Moreover, research on prognosis in UC associated with Mendelian traits suggests that while some genetic variants are linked to disease severity, such as the SNPs identified in medically refractory UC (MRUC) studies[19], a comprehensive understanding of their prognostic value in routine clinical practice is still developing. Studies indicate significant differences in SNPs associated with MRUC compared to non- MRUC[19], but translating these findings into practical screening protocols requires further validation.
A more detailed analysis of how these genetic findings can be translated into personalized treatment plans, potentially incorporating interventions targeting the microbiome or neuroimmune pathways, is necessary[20]. This could lead to more effective, tailored approaches to managing anxiety in UC patients, improving both their physical and mental health outcomes.
In conclusion, the study by He et al[1] represents a significant advancement in understanding the genetic connections between UC and anxiety. It provides valuable insights into the genetic underpinnings of these conditions, particularly through bidirectional MR and GWAS methodologies. However, several key aspects warrant further attention.

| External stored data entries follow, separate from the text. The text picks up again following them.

-- pv_equiv track=rewrite | github.com/Fazman-s/p4python | probwords.py | formword
-- ===== SOURCE A (Python) =====
-- def formword(word, char_count):
--     word_count = {}
--     for char in word:
--         if char not in word_count:
--             word_count[char] = 0
--         word_count[char] += 1
--
--     for char, count in word_count.items():
--         if char not in char_count or char_count[char] < count:
--             return False
--     return True
-- ===== SOURCE B (Python) =====
-- def formword(word, char_count):
--     budget = dict(char_count)
--     for char in word:
--         remaining = budget.get(char, 0)
--         if remaining <= 0:
--             return False
--         budget[char] = remaining - 1
--     return True
-- ===== Notes on version B (the rewrite author's own statement) =====
-- stated objective: faster
-- what changed: Replaces A's two passes (build a full frequency table of word, then compare each distinct character's count against char_count) with a single early-exiting scan of word that decrements a per-character budget copied from char_count.
import Mathlib
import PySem

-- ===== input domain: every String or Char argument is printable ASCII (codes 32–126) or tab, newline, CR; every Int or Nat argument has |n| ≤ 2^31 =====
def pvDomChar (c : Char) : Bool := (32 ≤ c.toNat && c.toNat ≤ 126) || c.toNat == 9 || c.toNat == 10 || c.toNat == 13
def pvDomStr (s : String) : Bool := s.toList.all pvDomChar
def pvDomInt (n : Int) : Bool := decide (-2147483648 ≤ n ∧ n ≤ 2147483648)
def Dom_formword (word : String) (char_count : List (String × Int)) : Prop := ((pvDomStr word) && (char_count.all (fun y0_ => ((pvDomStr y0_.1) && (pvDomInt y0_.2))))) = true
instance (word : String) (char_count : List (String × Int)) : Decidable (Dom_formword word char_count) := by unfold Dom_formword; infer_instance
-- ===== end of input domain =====

-- B replaces A's two passes (build a full frequency table, then compare it key by key against
-- char_count) by a single early-exiting scan of word that decrements a per-character budget
-- copied from char_count (objective: alternative decomposition; return value only, no mutation).

-- Python iterates a str by 1-character strings; dict keys here are Strings.
def pvKey (c : Char) : String := String.ofList [c]

-- ===== PORT A =====
-- second loop of A: for char, count in word_count.items(): if char not in char_count or char_count[char] < count: return False
def formwordCheck : List (String × Int) → PySem.Dict String Int → Bool
  | [], _ => true
  | (c, n) :: rest, cc =>
    -- char_count[char] is only read when the key is present, so getD 0 is exact here
    if !(cc.contains c) || decide (cc.getD c 0 < n) then false
    else formwordCheck rest cc

def formword (word : String) (char_count : List (String × Int)) : Bool :=
  let cc := PySem.Dict.ofList char_count
  let wc := word.toList.foldl (fun d c =>
      let k := pvKey c
      let d := if d.contains k then d else d.insert k (0 : Int)
      d.insert k (d.getD k 0 + 1)) PySem.Dict.empty
  formwordCheck wc.items cc

-- ===== PORT B =====
-- for char in word: remaining = budget.get(char, 0); if remaining <= 0: return False; budget[char] = remaining - 1
def formwordAltGo : PySem.Dict String Int → List Char → Bool
  | _, [] => true
  | budget, c :: rest =>
    let remaining := budget.getD (pvKey c) 0
    if remaining ≤ 0 then false
    else formwordAltGo (budget.insert (pvKey c) (remaining - 1)) rest

def formword_alt (word : String) (char_count : List (String × Int)) : Bool :=
  formwordAltGo (PySem.Dict.ofList char_count) word.toList

-- ===== PRECONDITION & SPEC =====
def Spec_formword (word : String) (char_count : List (String × Int)) (out : Bool) : Prop := out = formword_alt word char_count
instance (word : String) (char_count : List (String × Int)) (out : Bool) : Decidable (Spec_formword word char_count out) := by unfold Spec_formword; infer_instance

-- ===== CLAIM (what is proved, stated in full; the proofs are below) =====
def Claim_equal_formword : Prop := ∀ (word : String) (char_count : List (String × Int)), Dom_formword word char_count → Spec_formword word char_count (formword word char_count)

-- ===== LEMMAS AND PROOFS =====

theorem pvKey_inj : Function.Injective pvKey := by
  intro a b h
  have := congrArg String.toList h
  simpa [pvKey] using this

-- A's counting step is insert k (getD k 0 + 1)
theorem formword_stepA (d : PySem.Dict String Int) (c : Char) :
    (let k := pvKey c
     let d := if d.contains k then d else d.insert k (0 : Int)
     d.insert k (d.getD k 0 + 1)) = d.insert (pvKey c) (d.getD (pvKey c) 0 + 1) := by
  by_cases h : d.contains (pvKey c) = true
  · simp [h]
  · simp only [Bool.not_eq_true] at h
    rw [PySem.Dict.getD_of_not_contains d 0 h]
    simp [h, PySem.Dict.getD_insert_self, PySem.Dict.insert_insert_self]

-- A's first loop builds Counter(map pvKey word)
theorem formword_counter (word : String) :
    word.toList.foldl (fun d c =>
      let k := pvKey c
      let d := if d.contains k then d else d.insert k (0 : Int)
      d.insert k (d.getD k 0 + 1)) PySem.Dict.empty
    = PySem.Dict.counter (word.toList.map pvKey) := by
  rw [← PySem.Dict.foldl_insert_getD_add_one_eq_counter, List.foldl_map]
  have hf : (fun (d : PySem.Dict String Int) (c : Char) =>
      let k := pvKey c
      let d := if d.contains k then d else d.insert k (0 : Int)
      d.insert k (d.getD k 0 + 1))
    = (fun d c => d.insert (pvKey c) (d.getD (pvKey c) 0 + 1)) := funext₂ formword_stepA
  rw [hf]

-- the second loop succeeds iff every listed pair passes the membership-and-count test
theorem formwordCheck_iff (l : List (String × Int)) (cc : PySem.Dict String Int) :
    formwordCheck l cc = true ↔ ∀ p ∈ l, cc.contains p.1 = true ∧ p.2 ≤ cc.getD p.1 0 := by
  induction l with
  | nil => simp [formwordCheck]
  | cons p rest ih =>
    obtain ⟨c, n⟩ := p
    by_cases h : (!(cc.contains c) || decide (cc.getD c 0 < n)) = true
    · simp only [formwordCheck, if_pos h]
      simp only [Bool.or_eq_true, Bool.not_eq_true', decide_eq_true_eq] at h
      constructor
      · intro hfalse; cases hfalse
      · intro hall
        have := hall (c, n) (List.mem_cons_self)
        dsimp only at this
        rcases h with h | h
        · rw [this.1] at h; cases h
        · omega
    · simp only [formwordCheck, if_neg h, ih]
      simp only [Bool.or_eq_true, Bool.not_eq_true', decide_eq_true_eq, not_or, not_lt,
        Bool.not_eq_false] at h
      constructor
      · intro hall q hq
        rcases List.mem_cons.1 hq with rfl | hq
        · exact ⟨h.1, h.2⟩
        · exact hall q hq
      · intro hall q hq
        exact hall q (List.mem_cons_of_mem _ hq)

-- B's scan succeeds iff every character's total multiplicity fits its budget
theorem formwordAltGo_iff (cs : List Char) (budget : PySem.Dict String Int) :
    formwordAltGo budget cs = true ↔
      ∀ c ∈ cs, (cs.count c : Int) ≤ budget.getD (pvKey c) 0 := by
  induction cs generalizing budget with
  | nil => simp [formwordAltGo]
  | cons c rest ih =>
    by_cases h : budget.getD (pvKey c) 0 ≤ 0
    · simp only [formwordAltGo, if_pos h]
      constructor
      · intro hfalse; cases hfalse
      · intro hall
        have := hall c (List.mem_cons_self)
        have hcnt : 1 ≤ (c :: rest).count c := List.count_pos_iff.2 (List.mem_cons_self)
        omega
    · push Not at h
      simp only [formwordAltGo, if_neg (not_le.2 h), ih]
      constructor
      · intro hall c' hc'
        simp only [PySem.Dict.getD_insert] at hall
        by_cases hec : c' = c
        · subst hec
          by_cases hmem : c' ∈ rest
          · have := hall c' hmem
            rw [if_pos rfl] at this
            have hcnt : (c' :: rest).count c' = rest.count c' + 1 := by
              simp
            omega
          · have hcnt : (c' :: rest).count c' = 1 := by
              simp [List.count_eq_zero.2 hmem]
            omega
        · rcases List.mem_cons.1 hc' with rfl | hmem
          · exact absurd rfl hec
          · have := hall c' hmem
            rw [if_neg (fun hk => hec (pvKey_inj hk))] at this
            have hne : c ≠ c' := fun hh => hec hh.symm
            have hcnt : (c :: rest).count c' = rest.count c' := by
              simp [hne]
            omega
      · intro hall c' hc'
        simp only [PySem.Dict.getD_insert]
        by_cases hec : c' = c
        · subst hec
          have := hall c' (List.mem_cons_self)
          have hcnt : (c' :: rest).count c' = rest.count c' + 1 := by
            simp
          rw [if_pos rfl]
          omega
        · have := hall c' (List.mem_cons_of_mem _ hc')
          have hne : c ≠ c' := fun hh => hec hh.symm
          have hcnt : (c :: rest).count c' = rest.count c' := by
            simp [hne]
          rw [if_neg (fun hk => hec (pvKey_inj hk))]
          omega

-- ===== VERDICT (by name: the statement is the Claim_ definition above) =====
theorem formword_spec : Claim_equal_formword := by
  intro word char_count _
  unfold Spec_formword
  apply Bool.coe_iff_coe.mp
  show formword word char_count = true ↔ formword_alt word char_count = true
  rw [formword, formword_alt, formword_counter, formwordAltGo_iff, formwordCheck_iff,
    PySem.Dict.items_counter]
  constructor
  · intro hall c hc
    have hk : pvKey c ∈ PySem.Set.ofList (word.toList.map pvKey) := by
      rw [PySem.Set.mem_ofList]
      exact List.mem_map_of_mem hc
    have := hall (pvKey c, ((word.toList.map pvKey).count (pvKey c) : Int))
      (List.mem_map_of_mem hk)
    rw [List.count_map_of_injective _ _ pvKey_inj] at this
    exact this.2
  · intro hall p hp
    obtain ⟨k, hk, rfl⟩ := List.mem_map.1 hp
    rw [PySem.Set.mem_ofList] at hk
    obtain ⟨c, hc, rfl⟩ := List.mem_map.1 hk
    rw [List.count_map_of_injective _ _ pvKey_inj]
    have hle := hall c hc
    have hcnt : 1 ≤ word.toList.count c := List.count_pos_iff.2 hc
    refine ⟨?_, hle⟩
    by_contra hcon
    simp only [Bool.not_eq_true] at hcon
    have h0 : (PySem.Dict.ofList char_count).getD (pvKey c) 0 = 0 :=
      PySem.Dict.getD_of_not_contains _ 0 hcon
    omega
-- pv_equiv track=rewrite | github.com/leungt30/slackfish | featureEng.py | pst_score
-- ===== SOURCE A (Python) =====
-- def pst_score(fenstr: str) -> int:
--     values = {'P': 100, 'N': 320, 'B': 330, 'R': 500, 'Q': 900, 'K': 20000}
--     pst = {
--         'P': (   0,   0,   0,   0,   0,   0,   0,   0,
--                 78,  83,  86,  73, 102,  82,  85,  90,
--                  7,  29,  21,  44,  40,  31,  44,   7,
--                -17,  16,  -2,  15,  14,   0,  15, -13,
--                -26,   3,  10,   9,   6,   1,   0, -23,
--                -22,   9,   5, -11, -10,  -2,   3, -19,
--                -31,   8,  -7, -37, -36, -14,   3, -31,
--                  0,   0,   0,   0,   0,   0,   0,   0),
--         'N': ( -66, -53, -75, -75, -10, -55, -58, -70,
--                 -3,  -6, 100, -36,   4,  62,  -4, -14,
--                 10,  67,   1,  74,  73,  27,  62,  -2,
--                 24,  24,  45,  37,  33,  41,  25,  17,
--                 -1,   5,  31,  21,  22,  35,   2,   0,
--                -18,  10,  13,  22,  18,  15,  11, -14,
--                -23, -15,   2,   0,   2,   0, -23, -20,
--                -74, -23, -26, -24, -19, -35, -22, -69),
--         'B': ( -59, -78, -82, -76, -23,-107, -37, -50,
--                -11,  20,  35, -42, -39,  31,   2, -22,
--                 -9,  39, -32,  41,  52, -10,  28, -14,
--                 25,  17,  20,  34,  26,  25,  15,  10,
--                 13,  10,  17,  23,  17,  16,   0,   7,
--                 14,  25,  24,  15,   8,  25,  20,  15,
--                 19,  20,  11,   6,   7,   6,  20,  16,
--                 -7,   2, -15, -12, -14, -15, -10, -10),
--         'R': (  35,  29,  33,   4,  37,  33,  56,  50,
--                 55,  29,  56,  67,  55,  62,  34,  60,
--                 19,  35,  28,  33,  45,  27,  25,  15,
--                  0,   5,  16,  13,  18,  -4,  -9,  -6,
--                -28, -35, -16, -21, -13, -29, -46, -30,
--                -42, -28, -42, -25, -25, -35, -26, -46,
--                -53, -38, -31, -26, -29, -43, -44, -53,
--                -30, -24, -18,   5,  -2, -18, -31, -32),
--         'Q': (   6,   1,  -8,-104,  69,  24,  88,  26,
--                 14,  32,  60, -10,  20,  76,  57,  24,
--                 -2,  43,  32,  60,  72,  63,  43,   2,
--                  1, -16,  22,  17,  25,  20, -13,  -6,
--                -14, -15,  -2,  -5,  -1, -10, -20, -22,
--                -30,  -6, -13, -11, -16, -11, -16, -27,
--                -36, -18,   0, -19, -15, -15, -21, -38,
--                -39, -30, -31, -13, -31, -36, -34, -42),
--         'K': (   4,  54,  47, -99, -99,  60,  83, -62,
--                -32,  10,  55,  56,  56,  55,  10,   3,
--                -62,  12, -57,  44, -67,  28,  37, -31,
--                -55,  50,  11,  -4, -19,  13,   0, -49,
--                -55, -43, -52, -28, -51, -47,  -8, -50,
--                -47, -42, -43, -79, -64, -32, -29, -32,
--                 -4,   3, -14, -50, -57, -18,  13,   4,
--                 17,  30,  -3, -14,   6,  -1,  40,  18),
--     }
--     score = 0
--     position = 0
--     for char in fenstr.split(" ")[0]:
--         if char.upper() in pst.keys():
--             # uses position to get value from pst table if white
--             # reverse order if black
--             # adds piece value and position value from table combined if white
--             # subtracts piece value if black
--             score += (pst[char.upper()][position if char.isupper() else -position] + values.get(char.upper())) * (1 if char.isupper() else -1)
--             position += 1
--         if char.isdigit():
--             position += int(char)
--
--     return score
-- ===== SOURCE B (Python) =====
-- def pst_score(fenstr: str) -> int:
--     # piece-square tables with material value baked in (comb[p][i] = pst[p][i] + value[p])
--     comb = {
--         'P': (100, 100, 100, 100, 100, 100, 100, 100, 178, 183, 186, 173, 202, 182, 185, 190, 107, 129, 121, 144, 140, 131, 144, 107, 83, 116, 98, 115, 114, 100, 115, 87, 74, 103, 110, 109, 106, 101, 100, 77, 78, 109, 105, 89, 90, 98, 103, 81, 69, 108, 93, 63, 64, 86, 103, 69, 100, 100, 100, 100, 100, 100, 100, 100),
--         'N': (254, 267, 245, 245, 310, 265, 262, 250, 317, 314, 420, 284, 324, 382, 316, 306, 330, 387, 321, 394, 393, 347, 382, 318, 344, 344, 365, 357, 353, 361, 345, 337, 319, 325, 351, 341, 342, 355, 322, 320, 302, 330, 333, 342, 338, 335, 331, 306, 297, 305, 322, 320, 322, 320, 297, 300, 246, 297, 294, 296, 301, 285, 298, 251),
--         'B': (271, 252, 248, 254, 307, 223, 293, 280, 319, 350, 365, 288, 291, 361, 332, 308, 321, 369, 298, 371, 382, 320, 358, 316, 355, 347, 350, 364, 356, 355, 345, 340, 343, 340, 347, 353, 347, 346, 330, 337, 344, 355, 354, 345, 338, 355, 350, 345, 349, 350, 341, 336, 337, 336, 350, 346, 323, 332, 315, 318, 316, 315, 320, 320),
--         'R': (535, 529, 533, 504, 537, 533, 556, 550, 555, 529, 556, 567, 555, 562, 534, 560, 519, 535, 528, 533, 545, 527, 525, 515, 500, 505, 516, 513, 518, 496, 491, 494, 472, 465, 484, 479, 487, 471, 454, 470, 458, 472, 458, 475, 475, 465, 474, 454, 447, 462, 469, 474, 471, 457, 456, 447, 470, 476, 482, 505, 498, 482, 469, 468),
--         'Q': (906, 901, 892, 796, 969, 924, 988, 926, 914, 932, 960, 890, 920, 976, 957, 924, 898, 943, 932, 960, 972, 963, 943, 902, 901, 884, 922, 917, 925, 920, 887, 894, 886, 885, 898, 895, 899, 890, 880, 878, 870, 894, 887, 889, 884, 889, 884, 873, 864, 882, 900, 881, 885, 885, 879, 862, 861, 870, 869, 887, 869, 864, 866, 858),
--         'K': (20004, 20054, 20047, 19901, 19901, 20060, 20083, 19938, 19968, 20010, 20055, 20056, 20056, 20055, 20010, 20003, 19938, 20012, 19943, 20044, 19933, 20028, 20037, 19969, 19945, 20050, 20011, 19996, 19981, 20013, 20000, 19951, 19945, 19957, 19948, 19972, 19949, 19953, 19992, 19950, 19953, 19958, 19957, 19921, 19936, 19968, 19971, 19968, 19996, 20003, 19986, 19950, 19943, 19982, 20013, 20004, 20017, 20030, 19997, 19986, 20006, 19999, 20040, 20018),
--     }
--     # pass 1: expand the FEN board field into a flat square list
--     board = []
--     for ch in fenstr.split(" ")[0]:
--         if ch.upper() in comb:
--             board.append(ch)
--         elif ch.isdigit():
--             board.extend('.' * int(ch))
--     # pass 2: tally white and black totals separately, no sign arithmetic
--     white = 0
--     black = 0
--     for i, pc in enumerate(board):
--         if pc.isupper():
--             white += comb[pc][i]
--         elif pc.islower():
--             black += comb[pc.upper()][-i]
--     return white - black
-- ===== Notes on version B (the rewrite author's own statement) =====
-- stated objective: alternative
-- what changed: B precomputes combined tables with the material value baked into every square (comb[p][i] = pst[p][i] + value[p]), expands the FEN board field into a flat square list in a first pass, then tallies white and black totals in two separate accumulators over enumerate(board) and returns white - black, instead of A's single pass that threads a running position counter and multiplies (pst + value) by a sign.
import Mathlib
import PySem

The findings underscore the necessity for a nuanced approach to integrating Mendelian trait data into UC management strategies. Routine screening for Mendelian traits, while potentially informative, may be costly and may not always provide actionable clinical benefits at this stage. The potential insights from Mendelian traits, such as those involving the MEFV gene and its association with CD severity[18], illustrate the need for cautious evaluation before widespread implementation in UC management. Additionally, research on prognosis in UC associated with Mendelian traits, such as those identified in MRUC studies[19], highlights significant differences between medically refractory and non-medically refractory cases. This indicates that while some genetic variants are linked to disease severity, their practical application in routine clinical screening and management requires further validation and development.
Future research should focus on validating the clinical relevance of Mendelian traits in UC and exploring their potential for personalized treatment approaches. This includes assessing the cost-effectiveness of routine screening and the prognostic value of identified genetic variants. A comprehensive understanding of how genetic findings can be translated into actionable clinical interventions, particularly those targeting the microbiome or neuroimmune pathways, is essential for improving both physical and mental health outcomes in UC patients. Integrating a broader range of populations and refining genetic analyses will be crucial for advancing our understanding and application of these findings in clinical practice.
I would like to thank the reviewers for their valuable feedback and suggestions, which greatly enhanced the quality of this manuscript.